To evaluate the longitudinal pattern of access to kidney transplantation over the past two decades, we conducted a retrospective cohort study of adult patients with ESKD initiating ESKD or placed on a transplant waiting list from 1997 to 2016 in the United States Renal Data System. We used cumulative incidence models accounting for competing risks and multivariable Cox models to evaluate time to waiting list placement or transplantation (WLT) from ESKD onset.

RESULTS

Among the study population of 1,309,998 adult patients, cumulative 4-year WLT was 29.7%, which was unchanged over five eras. Preemptive WLT (prior to dialysis) increased by era (5.2% in 1997-2000 to 9.8% in 2013-2016), as did 4-year WLT incidence among patients aged 60-70 (13.4% in 1997-2000 to 19.8% in 2013-2016). Four-year WLT incidence diminished among patients aged 18-39 (55.8%-48.8%). Incidence of WLT was substantially lower among patients in lower-income communities, with no improvement over time. Likelihood of WLT after dialysis significantly declined over time (adjusted hazard ratio, 0.80; 95% confidence interval, 0.79 to 0.82) in 2013-2016 relative to 1997-2000.

CONCLUSIONS

Despite wide recognition, policy reforms, and extensive research, rates of WLT following ESKD onset did not seem to improve in more than two decades and were consistently reduced among vulnerable populations. Improving access to transplantation may require more substantial interventions.

摘要

背景

为改善终末期肾病(ESKD)患者获得肾移植的机会,已经开展了广泛的研究并制定了相关政策。尽管如此,透析机构之间的移植转诊率仍存在很大差异。

方法

为评估过去二十年来获得肾移植的纵向模式,我们对1997年至2016年在美国肾脏数据系统中开始接受ESKD治疗或被列入移植等待名单的成年ESKD患者进行了一项回顾性队列研究。
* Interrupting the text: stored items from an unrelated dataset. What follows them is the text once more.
theorem pvWitness_keep {P : List Int} {x : Int} {m : Int} {v : Option Int}
    (hw : 0 ≤ m → ∃ i : Nat, (i : Int) = m ∧ pvS P i ∧ v = some (P.getD i 0))
    (hne : v ≠ some x) :
    0 ≤ m → ∃ i : Nat, (i : Int) = m ∧ pvS (P ++ [x]) i ∧ v = some ((P ++ [x]).getD i 0) := by
  intro hm
  obtain ⟨i, h1, h2, h3⟩ := hw hm
  have hvx : P.getD i 0 ≠ x := fun hh => hne (by rw [h3, hh])
  refine ⟨i, h1, pvS_append_keep h2 hvx, ?_⟩
  rw [pvGetD_append h2.1]
  exact h3

theorem pvUpd_inv (P : List Int) (x : Int) (v1 : Option Int) (m1 : Int) (v2 : Option Int)
    (m2 : Int) (p? : Option Int) (hT : pvInvTop P v1 m1 v2 m2)
    (hsome : ∀ p : Int, p? = some p →
      ∃ i : Nat, (i : Int) = p ∧ i < P.length ∧ P.getD i 0 = x ∧ (P.drop (i+1)).count x = 0)
    (hnone : p? = none → ∀ i : Nat, i < P.length → P.getD i 0 ≠ x) :
    pvInvTop (P ++ [x]) (pvUpd x p? v1 m1 v2 m2).1 (pvUpd x p? v1 m1 v2 m2).2.1
      (pvUpd x p? v1 m1 v2 m2).2.2.1 (pvUpd x p? v1 m1 v2 m2).2.2.2
    ∧ m2 ≤ (pvUpd x p? v1 m1 v2 m2).2.2.2 := by
  obtain ⟨h1n, h21, h3s, htop, hw1, hw2, hv1n, hv2n⟩ := hT
  cases p? with
  | none =>
    have hiff : ∀ i : Nat, pvS (P ++ [x]) i ↔ pvS P i := by
      intro i
      constructor
      · intro hs
        have hd := pvS_append_dom hs
        rcases (pvS_append_iff hd).mp hs with ⟨hh, -⟩ | ⟨hx, -⟩
        · exact hh
        · exact absurd hx (hnone rfl i hd)
      · intro hs
        exact pvS_append_keep hs (hnone rfl i hs.1)
    simp only [pvUpd]
    refine ⟨⟨ h1n, h21, h3s, ?_, ?_, ?_, hv1n, hv2n⟩, le_refl _⟩
    · intro i hs
      exact htop i ((hiff i).mp hs)
    · intro hm
      obtain ⟨i, a, b, c⟩ := hw1 hm
      exact ⟨i, a, (hiff i).mpr b, by rw [pvGetD_append b.1]; exact c⟩
    · intro hm
      obtain ⟨i, a, b, c⟩ := hw2 hm
      exact ⟨i, a, (hiff i).mpr b, by rw [pvGetD_append b.1]; exact c⟩
  | some p =>
    obtain ⟨i0, hi0p, hi0len, hi0x, hi0c⟩ := hsome p rfl
    have hp0 : 0 ≤ p := by rw [← hi0p]; positivity
    have hSnew : pvS (P ++ [x]) i0 := (pvS_append_iff hi0len).mpr (Or.inr ⟨hi0x, hi0c⟩)
    have hvalnew : (P ++ [x]).getD i0 0 = x := by rw [pvGetD_append hi0len]; exact hi0x
    have hSx_lt : ∀ j : Nat, pvS P j → P.getD j 0 = x → (j : Int) < p := by
      intro j hj hjx
      have hle : j ≤ i0 := pvLast_ge hj.1 hjx hi0len hi0x hi0c
      have hne : j ≠ i0 := by
        intro he
        have h2 := hj.2
        rw [he, hi0x, hi0c] at h2
        exact absurd h2 (by omega)
      omega
    have hchar : ∀ i : Nat, pvS (P ++ [x]) i → i = i0 ∨ (pvS P i ∧ P.getD i 0 ≠ x) := by
      intro i hs
      have hd := pvS_append_dom hs
      rcases (pvS_append_iff hd).mp hs with hh | ⟨ha, hb⟩
      · exact Or.inr hh
      · left
        have hle1 : i ≤ i0 := pvLast_ge hd ha hi0len hi0x hi0c
        have hle2 : i0 ≤ i := pvLast_ge hi0len hi0x hd ha hb
        omega
    have hV1 : v1 = some x → ∃ i1 : Nat, (i1 : Int) = m1 ∧ pvS P i1 ∧ P.getD i1 0 = x ∧ m1 < p := by
      intro hvx
      have hm1 : 0 ≤ m1 := by
        by_contra hc
        push_neg at hc
        rw [hv1n hc] at hvx
        simp at hvx
      obtain ⟨i1, ha, hb, hc⟩ := hw1 hm1
      have hx1 : P.getD i1 0 = x := by
        rw [hvx] at hc
        exact (Option.some.inj hc).symm
      have := hSx_lt i1 hb hx1
      exact ⟨i1, ha, hb, hx1, by omega⟩
    have hV2 : v2 = some x → ∃ j2 : Nat, (j2 : Int) = m2 ∧ pvS P j2 ∧ P.getD j2 0 = x ∧ m2 < p := by
      intro hvx
      have hm2 : 0 ≤ m2 := by
        by_contra hc
        push_neg at hc
        rw [hv2n hc] at hvx
        simp at hvx
      obtain ⟨j2, ha, hb, hc⟩ := hw2 hm2
      have hx2 : P.getD j2 0 = x := by
        rw [hvx] at hc
        exact (Option.some.inj hc).symm
      have := hSx_lt j2 hb hx2
      exact ⟨j2, ha, hb, hx2, by omega⟩
    have hpm1 : v1 ≠ some x → 0 ≤ m1 → p ≠ m1 := by
      intro hne hm1 hpe
      obtain ⟨i1, ha, hb, hc⟩ := hw1 hm1
      have hii : i1 = i0 := by
        have : (i1 : Int) = (i0 : Int) := by omega
        exact_mod_cast this
      rw [hii, hi0x] at hc
      exact hne hc
    have hpm2 : v2 ≠ some x → 0 ≤ m2 → p ≠ m2 := by
      intro hne hm2 hpe
      obtain ⟨j2, ha, hb, hc⟩ := hw2 hm2
      have hjj : j2 = i0 := by
        have : (j2 : Int) = (i0 : Int) := by omega
        exact_mod_cast this
      rw [hjj, hi0x] at hc
      exact hne hc
    simp only [pvUpd]
    by_cases hbv1 : v1 = some x
    · rw [if_pos hbv1]
      obtain ⟨i1, ha1, hb1, hx1, hm1p⟩ := hV1 hbv1
      dsimp only
      refine ⟨⟨ h1n, by omega, by intro _; omega, ?_, ?_, ?_, ?_, hv2n⟩, le_refl _⟩
      · intro i hs
        rcases hchar i hs with he | ⟨hsi, hnei⟩
        · subst he; exact Or.inl hi0p
        · rcases htop i hsi with he1 | hle
          · exfalso
            have hii : i = i1 := by
              have : (i : Int) = (i1 : Int) := by omega
              exact_mod_cast this
            rw [hii] at hnei
            exact hnei hx1
          · exact Or.inr hle
      · intro _
        exact ⟨i0, hi0p, hSnew, by rw [hvalnew]; exact hbv1⟩
      · intro hm
        have hvne : v2 ≠ some x := by
          intro hvx
          obtain ⟨j2, hb, hc, hdx, -⟩ := hV2 hvx
          have hji : j2 = i1 := pvS_inj hc hb1 (by rw [hdx, hx1])
          have := h3s hm
          omega
        exact pvWitness_keep hw2 hvne hm
      · intro hc
        exact absurd hp0 (by omega)
    · rw [if_neg hbv1]
      by_cases hbv2 : v2 = some x
      · rw [if_pos hbv2]
        obtain ⟨j2, ha2, hb2, hx2, hm2p⟩ := hV2 hbv2
        have hm2 : 0 ≤ m2 := by
          by_contra hc
          push_neg at hc
          rw [hv2n hc] at hbv2; simp at hbv2
        have hstrict : m2 < m1 := h3s hm2
        have hm1 : 0 ≤ m1 := by omega
        by_cases hgt : p > m1
        · rw [if_pos hgt]
          dsimp only
          refine ⟨⟨ by omega, by omega, by intro _; omega, ?_, ?_, ?_, ?_, ?_⟩, by omega⟩
          · intro i hs
            rcases hchar i hs with he | ⟨hsi, hnei⟩
            · subst he; exact Or.inl hi0p
            · rcases htop i hsi with he1 | hle
              · exact Or.inr (by omega)
              · exact Or.inr (by omega)
          · intro _
            exact ⟨i0, hi0p, hSnew, by rw [hvalnew]; exact hbv2⟩
          · intro _
            exact pvWitness_keep hw1 hbv1 hm1
          · intro hc
            exact absurd hp0 (by omega)
          · intro hc
            exact absurd hm1 (by omega)
        · rw [if_neg hgt]
          have hplt : p < m1 := by
            have := hpm1 hbv1 hm1
            omega
          dsimp only
          refine ⟨⟨ by omega, by omega, by intro _; omega, ?_, ?_, ?_, hv1n, ?_⟩, by omega⟩
          · intro i hs
            rcases hchar i hs with he | ⟨hsi, hnei⟩
            · subst he; exact Or.inr (by omega)
            · rcases htop i hsi with he1 | hle
              · exact Or.inl he1
              · exact Or.inr (by omega)
          · intro _
            exact pvWitness_keep hw1 hbv1 hm1
          · intro _
            exact ⟨i0, hi0p, hSnew, by rw [hvalnew]; exact hbv2⟩
          · intro hc
            exact absurd hp0 (by omega)
      · rw [if_neg hbv2]
        by_cases hgt : p > m1
        · rw [if_pos hgt]
          dsimp only
          refine ⟨⟨ by omega, by omega, by intro _; omega, ?_, ?_, ?_, ?_, hv1n⟩, by omega⟩
          · intro i hs
            rcases hchar i hs with he | ⟨hsi, hnei⟩
            · subst he; exact Or.inl hi0p
            · rcases htop i hsi with he1 | hle
              · exact Or.inr (by omega)
              · exact Or.inr (by omega)
          · intro _
            exact ⟨i0, hi0p, hSnew, by rw [hvalnew]⟩
          · intro hm
            exact pvWitness_keep hw1 hbv1 hm
          · intro hc
            exact absurd hp0 (by omega)
        · rw [if_neg hgt]
          by_cases hgt2 : p > m2
          · rw [if_pos hgt2]
            have hm1 : 0 ≤ m1 := by omega
            have hplt : p < m1 := by
              have := hpm1 hbv1 hm1
              omega
            dsimp only
            refine ⟨⟨ by omega, by omega, by intro _; omega, ?_, ?_, ?_, hv1n, ?_⟩, by omega⟩
            · intro i hs
              rcases hchar i hs with he | ⟨hsi, hnei⟩
              · subst he; exact Or.inr (by omega)
              · rcases htop i hsi with he1 | hle
                · exact Or.inl he1
                · exact Or.inr (by omega)
            · intro _
              exact pvWitness_keep hw1 hbv1 hm1
            · intro _
              exact ⟨i0, hi0p, hSnew, by rw [hvalnew]⟩
            · intro hc
              exact absurd hp0 (by omega)
          · rw [if_neg hgt2]
            dsimp only
            refine ⟨⟨ h1n, h21, h3s, ?_, ?_, ?_, hv1n, hv2n⟩, le_refl _⟩
            · intro i hs
              rcases hchar i hs with he | ⟨hsi, hnei⟩
              · subst he; exact Or.inr (by omega)
              · exact htop i hsi
            · intro hm
              exact pvWitness_keep hw1 hbv1 hm
            · intro hm
              exact pvWitness_keep hw2 hbv2 hm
我们使用考虑竞争风险的累积发病率模型和多变量Cox模型来评估从ESKD发病到列入等待名单或进行移植(WLT)的时间。

结果

在1309998名成年患者的研究人群中,4年累积WLT为29.7%,在五个时期内没有变化。抢先WLT(透析前)随时期增加(1997 - 2000年为5.2%,2013 - 2016年为9.8%),60 - 70岁患者的4年WLT发病率也有所增加(1997 - 2000年为13.4%,2013 - 2016年为19.8%)。18 - 39岁患者的4年WLT发病率有所下降(55.8% - 48.8%)。低收入社区患者的WLT发病率显著较低,且随时间没有改善。与1997 - 2000年相比,2013 - 2016年透析后WLT的可能性显著下降(调整后风险比,0.80;95%置信区间,0.79至0.82)。

结论

尽管得到广泛认可、进行了政策改革并开展了广泛研究,但ESKD发病后的WLT率在二十多年来似乎并未改善,弱势群体中的WLT率持续下降。改善移植机会可能需要更实质性的干预措施。